I could probably give you more description or more places from the Middle-earth we know, but Gosh! This post would be soooo loooong, and my purpose is to give you a taste – so you can discover these lands yourself. 

End? No, the journey doesn’t end here. Death is just another path, one that we all must take. The grey rain-curtain of this world rolls back, and all turns to silver glass, and then you see it.

            Now, since The Rings of Power opened up a whole new door for a lot of fans (I am well aware that not everyone reads the books. It’s a tricky material and I struggled with them, too. So, safe space here, Lot!), let me give you some information about places mentioned in the show:

  1. Númenor – after the First Age of the Sun, Edain (of the race of Men) allied themselves with the Elves in the War of the Jewels against Morgoth. As a reward for their courage, the Valar raised a great island in the midst of the Western Sea. This island was Númenor. The Men of Númenor were given a lifespan many times that of other mortals, along with great powers of mind and body. Now, this might be my favorite piece of information about this place: the island of Númenor was also called… Andor, meaning Land of Gifts. I MEAN….
  2. Lindon –its name means Land of Song – all because the Laiquendi Elves, famous for their singing, had from the earliest time made these woodlands their home. We got to know it as a capital to High Elves. The most important city of Lindon was Mithlond – the Grey Havnes. 
  3. Rhûn – this was just name-dropped really, but it got my attention instantly. It’s a land to the north-east of Mordor. Rhûn was the land of Easterlings who were ever under the influence of Sauron. Many of the greatest servants were recruited among the kings of Rhûn. 
  4. Eregion – in Elvish it means Land of Holy. It was a land of Elven Smiths. These Smiths, along with Sauron (this is the plot twist, trust me) forged the Rings of Power. The most notable mention in terms of citizens would be Celebrimbor. 
  5. Rhovanion – the wide, wide lands between Misty Mountains and the Sea of Rhûn. It encompassed all lands south of the Grey Mountains and north of Gondor and Mordor. This included Mirkwood, Erebor, Lothlórien, Fangorn and the Brown Lands.
Source: IMDb, Photo by Ben Rothstein/Prime Video/Ben Rothstein/Prime Video – © Amazon Studios

A man that flies from his fear may find that he has only taken a short cut to meet it.

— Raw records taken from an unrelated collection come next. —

-- pv_equiv track=rewrite | github.com/youngjaean/algorithm_practice | 프로그래머스/lv3/12987. 숫자 게임/숫자 게임.py | solution
-- ===== SOURCE A (Python) =====
-- from collections import deque
--
-- def solution(A, B):
--     A = deque(sorted(A))
--     B = deque(sorted(B))
--
--     answer = 0
--     while B:
--         if A[0] < B[0]:
--             A.popleft()
--             B.popleft()
--             answer += 1
--         else:
--             B.popleft()
--     return answer
-- ===== SOURCE B (Python) =====
-- def solution(A, B):
--     sa, sb = sorted(A), sorted(B)
--     # merge into one increasing event stream; B before A at equal values (a match needs a < b)
--     events = []
--     i = j = 0
--     while i < len(sa) and j < len(sb):
--         if sb[j] <= sa[i]:
--             events.append('B')
--             j += 1
--         else:
--             events.append('A')
--             i += 1
--     events.extend('A' * (len(sa) - i))
--     events.extend('B' * (len(sb) - j))
--     answer = available = 0
--     for e in events:
--         if e == 'A':
--             available += 1
--         elif available:
--             answer += 1
--             available -= 1
--     return answer
-- ===== Notes on version B (the rewrite author's own statement) =====
-- stated objective: alternative
-- what changed: Replaces A's deque two-pointer matching (compare smallest unmatched A with each B, pop on match) with a merge of the two sorted lists into one tagged event stream swept once with an integer counter of available A-values.
import Mathlib
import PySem

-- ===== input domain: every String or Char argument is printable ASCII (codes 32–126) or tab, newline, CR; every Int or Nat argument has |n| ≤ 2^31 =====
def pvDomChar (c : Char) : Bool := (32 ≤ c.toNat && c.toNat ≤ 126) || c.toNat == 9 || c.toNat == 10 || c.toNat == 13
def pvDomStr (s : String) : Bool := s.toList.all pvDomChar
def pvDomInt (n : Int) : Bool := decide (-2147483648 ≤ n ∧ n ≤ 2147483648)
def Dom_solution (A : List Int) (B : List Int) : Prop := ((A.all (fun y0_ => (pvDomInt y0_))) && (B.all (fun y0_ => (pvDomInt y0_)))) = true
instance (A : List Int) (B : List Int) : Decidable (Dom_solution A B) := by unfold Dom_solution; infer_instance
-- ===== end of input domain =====

-- B replaces A's deque two-pointer matching with a merged event sweep driven by an integer
-- counter of available A-values (objective: alternative; same asymptotic cost).

-- ===== PORT A =====
-- the while loop of A: A/B are the sorted deques, ans the accumulator
def loopA : List Int → List Int → Int → Int
  | _, [], ans => ans
  | [], _ :: _, ans => ans   -- Python: A[0] raises IndexError here; excluded by Pre_solution
  | x :: xs, y :: ys, ans => if x < y then loopA xs ys (ans + 1) else loopA (x :: xs) ys ans

def solution (A : List Int) (B : List Int) : Int :=
  loopA (PySem.List.sorted A (fun v => v) false) (PySem.List.sorted B (fun v => v) false) 0

-- ===== PORT B =====
-- Source B's first while loop plus the two extends: the merged tag stream ('B' first on ties)
def mergeTags : List Int → List Int → List Char
  | sa, [] => List.replicate sa.length 'A'
  | [], sb => List.replicate sb.length 'B'
  | x :: xs, y :: ys =>
      if y ≤ x then 'B' :: mergeTags (x :: xs) ys else 'A' :: mergeTags xs (y :: ys)

-- Source B's for loop over the events, with accumulators answer and available
def sweep : List Char → Int → Int → Int
  | [], ans, _ => ans
  | e :: es, ans, av =>
      if e = 'A' then sweep es ans (av + 1)
      else if av ≠ 0 then sweep es (ans + 1) (av - 1)
      else sweep es ans av

def solution_alt (A : List Int) (B : List Int) : Int :=
  sweep (mergeTags (PySem.List.sorted A (fun v => v) false) (PySem.List.sorted B (fun v => v) false)) 0 0

-- ===== PRECONDITION & SPEC =====
-- Pre_ excludes exactly the inputs on which Python A raises IndexError (A[0] on the emptied
-- deque): B non-empty and, for every rank i, fewer B-elements ≤ the i-th smallest A-value than
-- would force the greedy match of that value to land on the last B element or fail.
def Pre_solution (A : List Int) (B : List Int) : Prop :=
  ¬ (B ≠ [] ∧ ∀ i < A.length,
      B.countP (fun b => decide (b ≤ (PySem.List.sorted A (fun v => v) false).getD i 0))
        + A.length < B.length + i)
instance (A : List Int) (B : List Int) : Decidable (Pre_solution A B) := by
  unfold Pre_solution; infer_instance
def pvWitness_solution : List Int × List Int := ([1, 2], [2, 3])

def Spec_solution (A : List Int) (B : List Int) (out : Int) : Prop := out = solution_alt A B
instance (A : List Int) (B : List Int) (out : Int) : Decidable (Spec_solution A B out) := by unfold Spec_solution; infer_instance

-- ===== CLAIM (what is proved, stated in full; the proofs are below) =====
def Claim_equal_solution : Prop := ∀ (A : List Int) (B : List Int), Dom_solution A B → Pre_solution A B → Spec_solution A B (solution A B)

-- ===== LEMMAS AND PROOFS =====

theorem loopA_acc (a b : List Int) (ans : Int) : loopA a b ans = ans + loopA a b 0 := by
  induction b generalizing a ans with
  | nil => simp [loopA]
  | cons y ys ih =>
    cases a with
    | nil => simp [loopA]
    | cons x xs =>
      simp only [loopA]
      split_ifs with h
      · have h1 := ih xs (ans + 1); have h2 := ih xs (0 + 1); omega
      · have h1 := ih (x :: xs) ans; have h2 := ih (x :: xs) 0; omega

theorem sweep_acc (es : List Char) (ans av : Int) : sweep es ans av = ans + sweep es 0 av := by
  induction es generalizing ans av with
  | nil => simp [sweep]
  | cons e t ih =>
    simp only [sweep]
    split_ifs with h1 h2
    · have h1 := ih ans (av + 1); have h2 := ih 0 (av + 1); omega
    · have h1 := ih (ans + 1) (av - 1); have h2 := ih (0 + 1) (av - 1); omega
    · have h1 := ih ans av; have h2 := ih 0 av; omega

theorem sweep_repl_A (n : Nat) (ans av : Int) : sweep (List.replicate n 'A') ans av = ans := by
  induction n generalizing av with
  | zero => simp [sweep]
  | succ k ih => simp [List.replicate, sweep, ih]

theorem sweep_repl_B_zero (n : Nat) (ans : Int) : sweep (List.replicate n 'B') ans 0 = ans := by
  induction n with
  | zero => simp [sweep]
  | succ k ih => simp [List.replicate, sweep, ih]

theorem mergeTags_nil (sb : List Int) : mergeTags [] sb = List.replicate sb.length 'B' := by
  cases sb <;> simp [mergeTags]

-- main invariant: m = already-arrived unmatched A-values (all below everything left in sb)
theorem main_inv (n : Nat) : ∀ (sa sb m : List Int), sa.length + sb.length = n →
    (∀ x ∈ m, ∀ y ∈ sb, x < y) → sb.Pairwise (· ≤ ·) →
    loopA (m ++ sa) sb 0 = sweep (mergeTags sa sb) 0 (m.length : Int) := by
  induction n using Nat.strong_induction_on with
  | _ n ih =>
    intro sa sb m hn hm hsb
    cases sb with
    | nil =>
      cases sa with
      | nil => simp [loopA, mergeTags, sweep]
      | cons x xs => simp [loopA, mergeTags, sweep_repl_A]
    | cons y ys =>
      have hsb' : ys.Pairwise (· ≤ ·) := (List.pairwise_cons.mp hsb).2
      have hyys : ∀ y' ∈ ys, y ≤ y' := (List.pairwise_cons.mp hsb).1
      cases sa with
      | nil =>
        rw [mergeTags_nil]
        cases m with
        | nil => simp [loopA, sweep_repl_B_zero]
        | cons x ms =>
          have hx : x < y := hm x (by simp) y (by simp)
          have hstep : mergeTags [] (y :: ys) = 'B' :: List.replicate ys.length 'B' := by
            simp [mergeTags_nil, List.replicate]
          rw [← mergeTags_nil, hstep]
          simp only [List.append_nil, loopA, if_pos hx, sweep]
          rw [if_neg (by decide), if_pos (by simp only [List.length_cons]; push_cast; omega), loopA_acc]
          have hrec := ih ys.length (by simp only [List.length_nil, List.length_cons] at hn; omega)
            [] ys ms (by simp)
            (fun a ha b hb => lt_of_lt_of_le (hm a (by simp [ha]) y (by simp)) (hyys b hb)) hsb'
          simp only [List.append_nil, mergeTags_nil] at hrec
          rw [hrec, sweep_acc (List.replicate ys.length 'B') (0 + 1)]
          have hl : ((x :: ms).length : Int) - 1 = (ms.length : Int) := by
            simp only [List.length_cons]; push_cast; ring
          rw [hl]
      | cons x xs =>
        simp only [mergeTags]
        by_cases hbx : y ≤ x
        · -- B event
          rw [if_pos hbx]
          simp only [sweep, if_neg (by decide : ¬ ('B' = 'A'))]
          cases m with
          | nil =>
            rw [if_neg (by simp)]
            have hA : ¬ x < y := not_lt.mpr hbx
            simp only [List.nil_append, loopA, if_neg hA, List.length_nil]
            exact ih (xs.length + 1 + ys.length)
              (by simp only [List.length_cons] at hn; omega) (x :: xs) ys []
              rfl (by simp) hsb'
          | cons z ms =>
            have hz : z < y := hm z (by simp) y (by simp)
            rw [if_pos (by simp only [List.length_cons]; push_cast; omega)]
            simp only [List.cons_append, loopA, if_pos hz]
            rw [loopA_acc]
            have hrec := ih (xs.length + 1 + ys.length)
              (by simp only [List.length_cons] at hn; omega) (x :: xs) ys ms rfl
              (fun a ha b hb => lt_of_lt_of_le (hm a (by simp [ha]) y (by simp)) (hyys b hb)) hsb'
            rw [hrec, sweep_acc (mergeTags (x :: xs) ys) (0 + 1)]
            have hl : ((z :: ms).length : Int) - 1 = (ms.length : Int) := by
              simp only [List.length_cons]; push_cast; ring
            rw [hl]
        · -- A event
          rw [if_neg hbx]
          have hx : x < y := lt_of_not_ge hbx
          have hmm : ∀ a ∈ m ++ [x], ∀ b ∈ y :: ys, a < b := by
            intro a ha b hb
            rcases List.mem_append.mp ha with h | h
            · exact hm a h b hb
            · simp only [List.mem_singleton] at h; subst h
              rcases List.mem_cons.mp hb with h | h
              · omega
              · exact lt_of_lt_of_le hx (hyys b h)
          have hrec := ih (xs.length + (ys.length + 1))
            (by simp only [List.length_cons] at hn; omega) xs (y :: ys) (m ++ [x])
            (by simp) hmm hsb
          rw [show m ++ x :: xs = (m ++ [x]) ++ xs by simp]
          rw [hrec]
          have hl : ((m ++ [x]).length : Int) = (m.length : Int) + 1 := by
            simp
          rw [hl]
          simp [sweep]

-- ===== VERDICT (by name: the statement is the Claim_ definition above) =====
theorem solution_spec : Claim_equal_solution := by
  intro A B _ _
  unfold Spec_solution solution solution_alt
  have h := main_inv ((PySem.List.sorted A (fun v => v) false).length +
      (PySem.List.sorted B (fun v => v) false).length)
    (PySem.List.sorted A (fun v => v) false) (PySem.List.sorted B (fun v => v) false) []
    rfl (by simp) (by simpa using PySem.List.sorted_pairwise B (fun v => v))
  simpa using h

            I told you a little about the Creation and Shaping of Arda, so a short word about further chronology of Middle-earth and Undying Lands:

  1. Ages of Lamps
  2. Ages of Trees (Era One; Undying Lands)
  3. Ages of Trees (Era Two; Undying Lands)
  4. Ages of Darkness (Middle-earth)
  5. Ages of Stars (Middle-earth)
  6. Ages of Sun (Undying Lands)
  7. Ages of Sun (Middle-earth)

… which will be the second installment of this series. Coming very soon, that I promise! I know I am far behind on my Twin Peaks rewatch, but since I got myself a DVD set for my birthday… Guess what will happen in the winter! 

            Anyway, I hope you enjoyed this little history lesson on the creation of Arda and the geography of Middle-earth. I find it extremely interesting to see how Tolkien’s world kept changing with every Age – from flat, to round.